* WHAT IS REQUIRED: Return exactly the lines below, starting with the one that has "exact ⟨hpi, ih" and going on through the one that has "(l.filter (fun item => second.contains item) = [])".

■ ■ ■ ■ ■ ■ ■

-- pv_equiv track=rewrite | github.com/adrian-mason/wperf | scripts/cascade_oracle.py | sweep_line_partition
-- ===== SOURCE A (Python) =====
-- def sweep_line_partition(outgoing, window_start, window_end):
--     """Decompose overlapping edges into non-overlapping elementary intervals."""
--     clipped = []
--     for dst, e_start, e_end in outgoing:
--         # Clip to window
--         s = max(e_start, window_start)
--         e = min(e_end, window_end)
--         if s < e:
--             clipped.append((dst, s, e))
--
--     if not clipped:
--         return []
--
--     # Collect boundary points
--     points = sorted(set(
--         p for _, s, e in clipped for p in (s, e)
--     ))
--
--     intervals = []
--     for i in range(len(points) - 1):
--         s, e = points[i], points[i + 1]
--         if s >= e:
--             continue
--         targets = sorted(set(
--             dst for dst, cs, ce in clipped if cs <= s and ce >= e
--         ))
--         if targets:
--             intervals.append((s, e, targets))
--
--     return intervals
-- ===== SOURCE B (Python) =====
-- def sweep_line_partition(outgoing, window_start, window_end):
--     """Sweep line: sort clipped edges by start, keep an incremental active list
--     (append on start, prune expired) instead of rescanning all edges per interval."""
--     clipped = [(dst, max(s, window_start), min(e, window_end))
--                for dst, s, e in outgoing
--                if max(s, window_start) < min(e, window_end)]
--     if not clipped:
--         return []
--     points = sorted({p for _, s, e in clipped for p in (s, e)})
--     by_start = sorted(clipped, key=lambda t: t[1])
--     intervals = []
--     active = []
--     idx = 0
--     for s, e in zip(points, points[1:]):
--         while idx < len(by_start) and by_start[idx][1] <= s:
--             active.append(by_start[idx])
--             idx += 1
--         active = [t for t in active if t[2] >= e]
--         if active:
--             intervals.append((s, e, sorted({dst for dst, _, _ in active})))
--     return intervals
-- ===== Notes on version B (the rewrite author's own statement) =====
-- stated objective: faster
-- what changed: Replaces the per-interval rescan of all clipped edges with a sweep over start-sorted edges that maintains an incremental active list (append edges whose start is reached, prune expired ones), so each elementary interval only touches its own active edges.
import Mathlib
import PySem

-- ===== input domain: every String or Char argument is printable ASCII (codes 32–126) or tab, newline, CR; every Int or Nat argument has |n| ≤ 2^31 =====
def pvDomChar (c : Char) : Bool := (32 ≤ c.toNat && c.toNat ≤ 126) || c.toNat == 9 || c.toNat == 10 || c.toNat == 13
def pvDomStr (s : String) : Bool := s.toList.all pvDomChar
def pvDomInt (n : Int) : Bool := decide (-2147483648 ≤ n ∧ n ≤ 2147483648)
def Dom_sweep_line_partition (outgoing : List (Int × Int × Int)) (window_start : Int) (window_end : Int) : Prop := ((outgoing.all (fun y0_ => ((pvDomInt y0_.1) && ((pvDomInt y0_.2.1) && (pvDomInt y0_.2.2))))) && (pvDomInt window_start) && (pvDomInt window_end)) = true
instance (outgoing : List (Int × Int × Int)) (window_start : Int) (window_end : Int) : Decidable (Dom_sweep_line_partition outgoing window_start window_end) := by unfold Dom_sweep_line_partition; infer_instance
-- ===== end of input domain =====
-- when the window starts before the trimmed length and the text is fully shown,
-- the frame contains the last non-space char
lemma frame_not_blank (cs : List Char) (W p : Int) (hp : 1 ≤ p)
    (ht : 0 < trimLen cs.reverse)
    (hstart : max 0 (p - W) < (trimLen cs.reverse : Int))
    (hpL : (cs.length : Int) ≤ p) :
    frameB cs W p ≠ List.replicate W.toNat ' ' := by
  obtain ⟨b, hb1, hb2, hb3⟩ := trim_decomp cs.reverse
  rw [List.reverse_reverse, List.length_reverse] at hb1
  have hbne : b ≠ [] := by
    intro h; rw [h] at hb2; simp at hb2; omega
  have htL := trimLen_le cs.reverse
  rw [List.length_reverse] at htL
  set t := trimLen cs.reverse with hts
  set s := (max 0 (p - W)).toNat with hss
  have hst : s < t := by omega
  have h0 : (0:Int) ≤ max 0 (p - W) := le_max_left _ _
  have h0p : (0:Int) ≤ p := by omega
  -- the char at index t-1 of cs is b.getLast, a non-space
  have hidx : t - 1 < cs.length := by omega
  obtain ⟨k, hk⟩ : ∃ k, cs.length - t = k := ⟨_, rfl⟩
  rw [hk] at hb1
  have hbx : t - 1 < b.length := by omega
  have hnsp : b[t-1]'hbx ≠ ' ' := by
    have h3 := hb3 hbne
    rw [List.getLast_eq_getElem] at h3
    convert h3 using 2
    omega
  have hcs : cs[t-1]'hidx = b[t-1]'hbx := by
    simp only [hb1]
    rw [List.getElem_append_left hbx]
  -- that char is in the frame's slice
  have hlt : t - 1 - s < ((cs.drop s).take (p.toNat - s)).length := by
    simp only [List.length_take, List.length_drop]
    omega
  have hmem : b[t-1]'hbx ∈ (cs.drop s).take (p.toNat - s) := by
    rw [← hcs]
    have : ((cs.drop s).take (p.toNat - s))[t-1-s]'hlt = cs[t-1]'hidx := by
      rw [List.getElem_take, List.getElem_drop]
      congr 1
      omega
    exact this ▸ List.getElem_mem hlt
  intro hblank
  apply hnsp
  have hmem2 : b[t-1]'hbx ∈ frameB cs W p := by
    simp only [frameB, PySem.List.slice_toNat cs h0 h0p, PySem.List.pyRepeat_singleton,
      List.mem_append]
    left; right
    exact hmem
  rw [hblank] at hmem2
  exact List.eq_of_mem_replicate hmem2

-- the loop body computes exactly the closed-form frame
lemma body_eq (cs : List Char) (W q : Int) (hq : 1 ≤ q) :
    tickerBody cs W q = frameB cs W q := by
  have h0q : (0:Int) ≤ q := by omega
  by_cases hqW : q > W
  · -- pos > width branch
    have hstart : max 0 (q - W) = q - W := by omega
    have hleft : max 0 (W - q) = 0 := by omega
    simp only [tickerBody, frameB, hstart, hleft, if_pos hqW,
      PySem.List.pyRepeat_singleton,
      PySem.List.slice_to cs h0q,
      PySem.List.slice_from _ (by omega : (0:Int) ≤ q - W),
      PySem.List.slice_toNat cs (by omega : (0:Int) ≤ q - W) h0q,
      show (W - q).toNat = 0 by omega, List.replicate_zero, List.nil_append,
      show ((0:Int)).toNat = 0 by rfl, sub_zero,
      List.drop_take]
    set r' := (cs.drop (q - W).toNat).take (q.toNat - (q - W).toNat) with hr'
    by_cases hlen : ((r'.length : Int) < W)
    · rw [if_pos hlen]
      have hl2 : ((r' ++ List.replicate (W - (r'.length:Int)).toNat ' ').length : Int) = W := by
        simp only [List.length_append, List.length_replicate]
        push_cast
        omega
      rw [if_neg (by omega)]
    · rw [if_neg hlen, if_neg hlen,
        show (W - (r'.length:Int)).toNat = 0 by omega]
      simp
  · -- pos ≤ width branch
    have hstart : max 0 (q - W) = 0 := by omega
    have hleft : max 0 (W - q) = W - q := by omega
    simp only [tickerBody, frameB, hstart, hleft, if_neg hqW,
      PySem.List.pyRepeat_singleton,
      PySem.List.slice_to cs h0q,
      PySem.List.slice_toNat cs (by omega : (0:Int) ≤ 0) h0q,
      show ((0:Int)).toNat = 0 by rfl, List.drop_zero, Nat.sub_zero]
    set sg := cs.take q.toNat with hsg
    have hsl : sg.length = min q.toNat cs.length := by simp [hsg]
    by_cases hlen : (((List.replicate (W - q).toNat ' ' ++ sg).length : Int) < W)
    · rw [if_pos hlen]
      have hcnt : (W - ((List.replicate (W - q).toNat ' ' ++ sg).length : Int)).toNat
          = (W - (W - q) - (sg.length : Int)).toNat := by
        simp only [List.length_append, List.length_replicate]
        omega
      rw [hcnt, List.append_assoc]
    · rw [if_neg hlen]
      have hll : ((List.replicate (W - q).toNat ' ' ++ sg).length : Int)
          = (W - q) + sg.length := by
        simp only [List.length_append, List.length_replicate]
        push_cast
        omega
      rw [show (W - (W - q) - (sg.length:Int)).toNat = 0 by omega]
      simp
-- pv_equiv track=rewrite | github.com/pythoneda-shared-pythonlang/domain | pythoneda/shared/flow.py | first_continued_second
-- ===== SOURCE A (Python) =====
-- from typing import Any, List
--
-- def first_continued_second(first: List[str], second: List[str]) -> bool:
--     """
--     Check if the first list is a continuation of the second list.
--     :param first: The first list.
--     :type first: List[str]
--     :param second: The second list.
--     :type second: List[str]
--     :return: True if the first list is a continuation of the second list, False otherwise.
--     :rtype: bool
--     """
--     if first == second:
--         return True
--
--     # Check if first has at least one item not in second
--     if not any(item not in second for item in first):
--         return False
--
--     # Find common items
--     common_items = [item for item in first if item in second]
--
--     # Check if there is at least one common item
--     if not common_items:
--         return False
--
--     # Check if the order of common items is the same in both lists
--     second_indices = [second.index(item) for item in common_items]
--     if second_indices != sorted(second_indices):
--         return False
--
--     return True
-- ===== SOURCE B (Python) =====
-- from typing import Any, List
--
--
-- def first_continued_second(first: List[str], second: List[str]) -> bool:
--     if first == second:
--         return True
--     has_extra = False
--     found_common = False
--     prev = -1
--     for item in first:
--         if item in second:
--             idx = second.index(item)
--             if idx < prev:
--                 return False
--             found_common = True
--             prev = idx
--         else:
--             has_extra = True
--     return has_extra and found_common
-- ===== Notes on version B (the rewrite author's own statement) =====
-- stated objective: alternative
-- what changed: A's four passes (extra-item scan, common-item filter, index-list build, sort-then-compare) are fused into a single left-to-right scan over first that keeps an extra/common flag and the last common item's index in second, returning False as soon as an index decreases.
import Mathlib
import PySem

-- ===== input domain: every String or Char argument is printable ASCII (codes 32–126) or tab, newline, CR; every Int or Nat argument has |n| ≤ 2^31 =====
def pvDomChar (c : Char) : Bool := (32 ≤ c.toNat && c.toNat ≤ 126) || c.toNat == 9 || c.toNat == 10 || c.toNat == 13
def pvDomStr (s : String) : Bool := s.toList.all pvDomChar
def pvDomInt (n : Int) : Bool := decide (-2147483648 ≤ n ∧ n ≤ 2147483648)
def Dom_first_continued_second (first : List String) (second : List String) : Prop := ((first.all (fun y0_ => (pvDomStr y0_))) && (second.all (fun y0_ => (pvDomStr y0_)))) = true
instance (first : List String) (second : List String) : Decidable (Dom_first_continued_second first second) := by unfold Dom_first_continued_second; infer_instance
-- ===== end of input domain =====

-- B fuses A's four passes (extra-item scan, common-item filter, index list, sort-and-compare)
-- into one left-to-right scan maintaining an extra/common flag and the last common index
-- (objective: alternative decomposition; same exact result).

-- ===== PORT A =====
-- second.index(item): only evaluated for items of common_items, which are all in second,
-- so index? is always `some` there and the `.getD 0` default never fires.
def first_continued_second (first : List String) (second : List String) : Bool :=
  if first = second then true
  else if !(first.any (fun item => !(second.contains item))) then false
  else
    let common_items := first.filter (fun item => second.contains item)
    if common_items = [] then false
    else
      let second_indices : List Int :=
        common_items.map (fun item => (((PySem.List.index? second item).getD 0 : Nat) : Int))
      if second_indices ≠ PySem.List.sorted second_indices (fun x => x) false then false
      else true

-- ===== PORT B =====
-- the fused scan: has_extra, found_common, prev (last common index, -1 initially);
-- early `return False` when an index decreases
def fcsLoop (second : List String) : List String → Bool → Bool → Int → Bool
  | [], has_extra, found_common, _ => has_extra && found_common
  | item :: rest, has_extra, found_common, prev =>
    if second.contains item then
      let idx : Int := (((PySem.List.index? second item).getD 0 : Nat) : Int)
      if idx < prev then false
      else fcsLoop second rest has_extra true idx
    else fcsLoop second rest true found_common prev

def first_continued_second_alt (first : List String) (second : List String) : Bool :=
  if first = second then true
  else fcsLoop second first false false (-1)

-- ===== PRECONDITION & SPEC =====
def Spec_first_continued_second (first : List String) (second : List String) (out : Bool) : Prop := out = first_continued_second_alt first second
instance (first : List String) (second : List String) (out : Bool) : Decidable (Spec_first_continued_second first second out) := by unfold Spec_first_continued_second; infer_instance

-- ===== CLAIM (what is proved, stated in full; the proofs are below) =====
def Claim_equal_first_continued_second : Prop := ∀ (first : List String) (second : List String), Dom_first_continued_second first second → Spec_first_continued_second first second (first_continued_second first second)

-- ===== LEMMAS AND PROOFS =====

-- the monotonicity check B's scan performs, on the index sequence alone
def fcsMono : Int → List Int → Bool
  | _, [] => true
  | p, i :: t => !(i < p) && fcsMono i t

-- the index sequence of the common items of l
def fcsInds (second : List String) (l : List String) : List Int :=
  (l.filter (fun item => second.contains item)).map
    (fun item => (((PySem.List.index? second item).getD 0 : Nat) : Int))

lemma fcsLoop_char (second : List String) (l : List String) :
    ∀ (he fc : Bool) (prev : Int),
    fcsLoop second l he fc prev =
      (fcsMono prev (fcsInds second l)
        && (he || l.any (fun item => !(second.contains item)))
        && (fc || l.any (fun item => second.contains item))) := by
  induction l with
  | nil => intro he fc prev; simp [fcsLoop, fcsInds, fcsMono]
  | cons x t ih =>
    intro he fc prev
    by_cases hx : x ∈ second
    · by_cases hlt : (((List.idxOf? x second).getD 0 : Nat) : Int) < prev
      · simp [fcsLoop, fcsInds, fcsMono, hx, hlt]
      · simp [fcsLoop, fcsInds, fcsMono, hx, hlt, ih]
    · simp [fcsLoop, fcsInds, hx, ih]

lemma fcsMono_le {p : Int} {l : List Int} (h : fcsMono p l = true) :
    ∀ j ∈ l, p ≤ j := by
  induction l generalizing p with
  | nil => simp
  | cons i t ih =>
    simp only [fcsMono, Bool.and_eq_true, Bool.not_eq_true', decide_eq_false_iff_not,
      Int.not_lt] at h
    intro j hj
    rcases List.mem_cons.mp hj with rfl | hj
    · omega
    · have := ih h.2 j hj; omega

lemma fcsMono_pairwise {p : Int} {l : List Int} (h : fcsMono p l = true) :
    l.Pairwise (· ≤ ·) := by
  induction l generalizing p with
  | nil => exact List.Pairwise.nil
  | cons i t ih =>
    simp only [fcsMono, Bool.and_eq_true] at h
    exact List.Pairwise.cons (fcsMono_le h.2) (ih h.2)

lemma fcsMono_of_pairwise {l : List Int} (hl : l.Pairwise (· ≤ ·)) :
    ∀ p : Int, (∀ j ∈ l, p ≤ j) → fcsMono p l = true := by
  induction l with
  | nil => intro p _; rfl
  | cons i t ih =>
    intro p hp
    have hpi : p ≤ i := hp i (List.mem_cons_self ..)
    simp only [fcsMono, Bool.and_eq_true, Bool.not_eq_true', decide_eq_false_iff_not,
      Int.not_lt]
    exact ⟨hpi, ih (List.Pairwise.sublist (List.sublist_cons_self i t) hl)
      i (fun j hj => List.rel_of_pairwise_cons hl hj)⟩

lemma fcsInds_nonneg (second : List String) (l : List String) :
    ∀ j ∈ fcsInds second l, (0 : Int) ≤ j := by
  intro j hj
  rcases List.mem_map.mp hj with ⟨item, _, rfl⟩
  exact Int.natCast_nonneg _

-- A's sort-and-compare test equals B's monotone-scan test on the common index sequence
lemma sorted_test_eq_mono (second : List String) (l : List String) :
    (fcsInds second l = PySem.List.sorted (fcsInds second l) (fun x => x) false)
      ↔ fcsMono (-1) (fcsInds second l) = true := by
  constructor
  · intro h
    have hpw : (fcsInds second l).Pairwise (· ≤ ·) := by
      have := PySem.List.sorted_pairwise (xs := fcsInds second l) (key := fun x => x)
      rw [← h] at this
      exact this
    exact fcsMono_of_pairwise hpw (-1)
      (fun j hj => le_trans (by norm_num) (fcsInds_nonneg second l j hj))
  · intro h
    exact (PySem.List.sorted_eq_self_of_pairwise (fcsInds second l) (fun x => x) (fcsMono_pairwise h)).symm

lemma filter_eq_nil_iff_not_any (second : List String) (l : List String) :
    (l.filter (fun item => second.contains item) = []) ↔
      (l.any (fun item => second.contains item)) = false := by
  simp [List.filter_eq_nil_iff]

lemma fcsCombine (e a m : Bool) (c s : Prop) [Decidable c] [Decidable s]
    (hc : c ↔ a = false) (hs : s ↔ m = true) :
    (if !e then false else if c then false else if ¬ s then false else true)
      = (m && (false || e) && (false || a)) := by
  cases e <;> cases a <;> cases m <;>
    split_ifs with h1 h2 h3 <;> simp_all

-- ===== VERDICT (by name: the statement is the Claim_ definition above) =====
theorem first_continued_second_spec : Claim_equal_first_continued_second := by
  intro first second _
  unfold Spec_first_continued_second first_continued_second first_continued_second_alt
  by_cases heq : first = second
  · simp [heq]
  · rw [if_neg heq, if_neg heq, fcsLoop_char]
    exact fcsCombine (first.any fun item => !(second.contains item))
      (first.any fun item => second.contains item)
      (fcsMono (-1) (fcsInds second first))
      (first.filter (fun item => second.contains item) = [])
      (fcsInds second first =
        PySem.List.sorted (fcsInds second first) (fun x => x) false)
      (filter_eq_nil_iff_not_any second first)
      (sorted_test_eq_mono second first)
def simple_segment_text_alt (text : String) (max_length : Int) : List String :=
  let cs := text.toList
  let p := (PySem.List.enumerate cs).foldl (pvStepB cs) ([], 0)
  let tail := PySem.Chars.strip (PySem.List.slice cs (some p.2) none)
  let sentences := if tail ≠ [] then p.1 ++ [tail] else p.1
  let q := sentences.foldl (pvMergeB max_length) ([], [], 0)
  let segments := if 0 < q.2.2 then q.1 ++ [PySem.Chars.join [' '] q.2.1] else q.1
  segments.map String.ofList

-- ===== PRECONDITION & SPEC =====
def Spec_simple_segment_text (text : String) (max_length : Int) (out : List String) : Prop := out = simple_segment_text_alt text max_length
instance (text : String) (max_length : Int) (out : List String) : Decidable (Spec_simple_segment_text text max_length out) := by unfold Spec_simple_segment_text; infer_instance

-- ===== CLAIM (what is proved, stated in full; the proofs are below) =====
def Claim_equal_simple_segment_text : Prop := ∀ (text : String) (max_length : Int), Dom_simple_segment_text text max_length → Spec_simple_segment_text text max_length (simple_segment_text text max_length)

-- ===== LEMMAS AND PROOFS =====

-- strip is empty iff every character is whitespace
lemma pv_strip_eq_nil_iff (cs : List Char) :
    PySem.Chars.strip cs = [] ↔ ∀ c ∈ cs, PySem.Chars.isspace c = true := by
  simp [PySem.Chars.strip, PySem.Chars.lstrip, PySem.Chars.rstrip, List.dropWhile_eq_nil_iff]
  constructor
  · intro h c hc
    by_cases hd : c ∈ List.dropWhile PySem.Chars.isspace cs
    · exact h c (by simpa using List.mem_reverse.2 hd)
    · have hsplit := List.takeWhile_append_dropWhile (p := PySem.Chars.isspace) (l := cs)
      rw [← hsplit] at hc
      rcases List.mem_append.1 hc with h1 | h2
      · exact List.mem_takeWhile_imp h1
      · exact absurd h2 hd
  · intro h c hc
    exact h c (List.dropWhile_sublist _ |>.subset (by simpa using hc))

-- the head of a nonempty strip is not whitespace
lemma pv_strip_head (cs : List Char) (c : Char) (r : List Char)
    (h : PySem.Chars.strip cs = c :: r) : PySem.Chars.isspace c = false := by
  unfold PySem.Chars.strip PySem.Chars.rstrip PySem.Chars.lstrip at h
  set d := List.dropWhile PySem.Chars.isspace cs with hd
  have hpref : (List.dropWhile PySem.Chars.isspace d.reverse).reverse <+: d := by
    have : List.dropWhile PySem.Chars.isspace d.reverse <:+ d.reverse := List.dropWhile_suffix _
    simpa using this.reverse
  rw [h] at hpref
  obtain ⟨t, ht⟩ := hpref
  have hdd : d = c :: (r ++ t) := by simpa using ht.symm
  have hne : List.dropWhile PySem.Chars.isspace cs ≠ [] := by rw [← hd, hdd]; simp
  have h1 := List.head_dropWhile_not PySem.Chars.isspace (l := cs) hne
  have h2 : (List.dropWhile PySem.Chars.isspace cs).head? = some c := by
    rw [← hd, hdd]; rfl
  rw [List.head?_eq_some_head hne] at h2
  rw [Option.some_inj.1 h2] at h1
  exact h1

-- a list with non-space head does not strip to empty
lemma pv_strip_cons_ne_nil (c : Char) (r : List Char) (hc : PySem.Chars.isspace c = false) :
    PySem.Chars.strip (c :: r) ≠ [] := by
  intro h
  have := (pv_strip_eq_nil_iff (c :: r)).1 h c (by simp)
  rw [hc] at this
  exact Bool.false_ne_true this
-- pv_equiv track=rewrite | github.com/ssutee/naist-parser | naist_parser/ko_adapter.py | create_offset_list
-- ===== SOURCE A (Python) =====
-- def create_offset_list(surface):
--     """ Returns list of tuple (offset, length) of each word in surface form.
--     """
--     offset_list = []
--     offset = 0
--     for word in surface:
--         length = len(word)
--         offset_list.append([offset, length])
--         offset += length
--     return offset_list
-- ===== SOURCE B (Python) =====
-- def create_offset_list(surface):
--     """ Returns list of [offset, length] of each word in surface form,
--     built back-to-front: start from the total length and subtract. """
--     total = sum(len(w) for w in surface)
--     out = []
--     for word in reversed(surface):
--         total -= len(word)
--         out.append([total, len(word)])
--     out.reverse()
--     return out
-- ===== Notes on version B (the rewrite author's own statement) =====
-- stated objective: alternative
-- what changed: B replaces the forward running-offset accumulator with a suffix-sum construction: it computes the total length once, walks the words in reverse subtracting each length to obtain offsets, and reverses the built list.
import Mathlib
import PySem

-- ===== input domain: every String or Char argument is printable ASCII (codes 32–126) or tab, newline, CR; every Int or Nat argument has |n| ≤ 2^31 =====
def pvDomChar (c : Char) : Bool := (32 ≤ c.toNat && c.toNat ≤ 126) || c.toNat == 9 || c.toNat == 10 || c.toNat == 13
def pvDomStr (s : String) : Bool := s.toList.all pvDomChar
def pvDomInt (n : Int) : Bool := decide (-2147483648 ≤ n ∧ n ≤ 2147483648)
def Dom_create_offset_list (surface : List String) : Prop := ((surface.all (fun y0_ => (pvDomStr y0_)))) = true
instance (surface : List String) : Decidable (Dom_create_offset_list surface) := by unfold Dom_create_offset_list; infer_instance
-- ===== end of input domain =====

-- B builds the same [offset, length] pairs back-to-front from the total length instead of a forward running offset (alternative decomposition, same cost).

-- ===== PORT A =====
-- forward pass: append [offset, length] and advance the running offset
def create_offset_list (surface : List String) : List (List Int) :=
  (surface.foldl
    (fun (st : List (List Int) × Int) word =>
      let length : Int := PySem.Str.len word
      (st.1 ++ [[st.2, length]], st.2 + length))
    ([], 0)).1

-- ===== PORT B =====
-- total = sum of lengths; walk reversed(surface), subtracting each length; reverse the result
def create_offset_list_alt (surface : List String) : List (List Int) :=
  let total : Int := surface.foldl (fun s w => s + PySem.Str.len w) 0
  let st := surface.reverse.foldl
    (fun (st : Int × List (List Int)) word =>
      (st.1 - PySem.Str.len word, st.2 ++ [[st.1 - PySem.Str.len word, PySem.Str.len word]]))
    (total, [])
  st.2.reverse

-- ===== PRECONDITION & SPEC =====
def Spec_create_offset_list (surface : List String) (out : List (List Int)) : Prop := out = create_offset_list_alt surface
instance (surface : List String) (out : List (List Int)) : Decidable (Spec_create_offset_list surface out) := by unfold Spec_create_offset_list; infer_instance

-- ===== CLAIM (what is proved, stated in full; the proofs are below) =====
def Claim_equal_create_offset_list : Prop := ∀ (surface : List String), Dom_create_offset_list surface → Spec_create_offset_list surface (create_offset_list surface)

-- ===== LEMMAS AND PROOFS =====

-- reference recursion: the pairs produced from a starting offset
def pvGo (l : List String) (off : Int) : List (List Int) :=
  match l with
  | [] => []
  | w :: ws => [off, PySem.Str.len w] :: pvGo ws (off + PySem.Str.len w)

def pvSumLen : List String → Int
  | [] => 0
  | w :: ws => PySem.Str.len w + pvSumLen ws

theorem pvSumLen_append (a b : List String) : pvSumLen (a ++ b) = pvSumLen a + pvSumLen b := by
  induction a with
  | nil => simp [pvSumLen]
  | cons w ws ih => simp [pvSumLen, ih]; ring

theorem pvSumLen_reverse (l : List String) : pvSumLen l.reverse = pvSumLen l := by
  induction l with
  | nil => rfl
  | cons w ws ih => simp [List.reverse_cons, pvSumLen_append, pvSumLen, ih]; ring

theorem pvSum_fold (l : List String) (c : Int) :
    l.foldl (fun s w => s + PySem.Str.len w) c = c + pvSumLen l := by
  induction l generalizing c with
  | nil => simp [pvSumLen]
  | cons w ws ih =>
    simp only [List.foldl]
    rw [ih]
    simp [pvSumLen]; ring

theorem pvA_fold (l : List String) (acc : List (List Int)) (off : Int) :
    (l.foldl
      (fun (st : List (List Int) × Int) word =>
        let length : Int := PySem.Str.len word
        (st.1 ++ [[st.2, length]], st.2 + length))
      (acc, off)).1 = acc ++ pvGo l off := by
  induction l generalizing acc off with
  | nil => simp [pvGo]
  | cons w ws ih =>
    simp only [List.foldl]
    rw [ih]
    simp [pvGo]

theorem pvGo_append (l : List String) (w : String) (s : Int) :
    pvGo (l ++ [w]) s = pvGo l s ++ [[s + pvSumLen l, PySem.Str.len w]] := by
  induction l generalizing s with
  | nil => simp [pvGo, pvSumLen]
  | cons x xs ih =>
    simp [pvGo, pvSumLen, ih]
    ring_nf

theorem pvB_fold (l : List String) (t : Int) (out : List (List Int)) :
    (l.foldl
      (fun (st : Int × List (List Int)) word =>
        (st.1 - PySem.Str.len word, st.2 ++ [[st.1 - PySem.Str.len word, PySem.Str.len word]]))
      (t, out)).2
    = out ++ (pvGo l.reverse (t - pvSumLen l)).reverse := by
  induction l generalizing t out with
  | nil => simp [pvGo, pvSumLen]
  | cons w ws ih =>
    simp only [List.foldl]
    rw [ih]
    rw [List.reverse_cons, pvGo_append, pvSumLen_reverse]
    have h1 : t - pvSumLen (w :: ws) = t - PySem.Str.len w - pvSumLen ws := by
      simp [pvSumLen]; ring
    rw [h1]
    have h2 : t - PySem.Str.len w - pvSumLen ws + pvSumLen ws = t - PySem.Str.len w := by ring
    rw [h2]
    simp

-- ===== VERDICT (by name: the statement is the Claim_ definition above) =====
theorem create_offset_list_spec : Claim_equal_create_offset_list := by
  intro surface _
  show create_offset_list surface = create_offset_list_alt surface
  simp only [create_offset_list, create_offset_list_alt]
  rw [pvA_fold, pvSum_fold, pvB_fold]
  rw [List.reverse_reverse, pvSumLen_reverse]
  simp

■ ■ ■ ■ ■ ■ ■

* TASK RESPONSE:
    exact ⟨hpi, ih (List.Pairwise.sublist (List.sublist_cons_self i t) hl)
      i (fun j hj => List.rel_of_pairwise_cons hl hj)⟩

lemma fcsInds_nonneg (second : List String) (l : List String) :
    ∀ j ∈ fcsInds second l, (0 : Int) ≤ j := by
  intro j hj
  rcases List.mem_map.mp hj with ⟨item, _, rfl⟩
  exact Int.natCast_nonneg _

-- A's sort-and-compare test equals B's monotone-scan test on the common index sequence
lemma sorted_test_eq_mono (second : List String) (l : List String) :
    (fcsInds second l = PySem.List.sorted (fcsInds second l) (fun x => x) false)
      ↔ fcsMono (-1) (fcsInds second l) = true := by
  constructor
  · intro h
    have hpw : (fcsInds second l).Pairwise (· ≤ ·) := by
      have := PySem.List.sorted_pairwise (xs := fcsInds second l) (key := fun x => x)
      rw [← h] at this
      exact this
    exact fcsMono_of_pairwise hpw (-1)
      (fun j hj => le_trans (by norm_num) (fcsInds_nonneg second l j hj))
  · intro h
    exact (PySem.List.sorted_eq_self_of_pairwise (fcsInds second l) (fun x => x) (fcsMono_pairwise h)).symm

lemma filter_eq_nil_iff_not_any (second : List String) (l : List String) :
    (l.filter (fun item => second.contains item) = []) ↔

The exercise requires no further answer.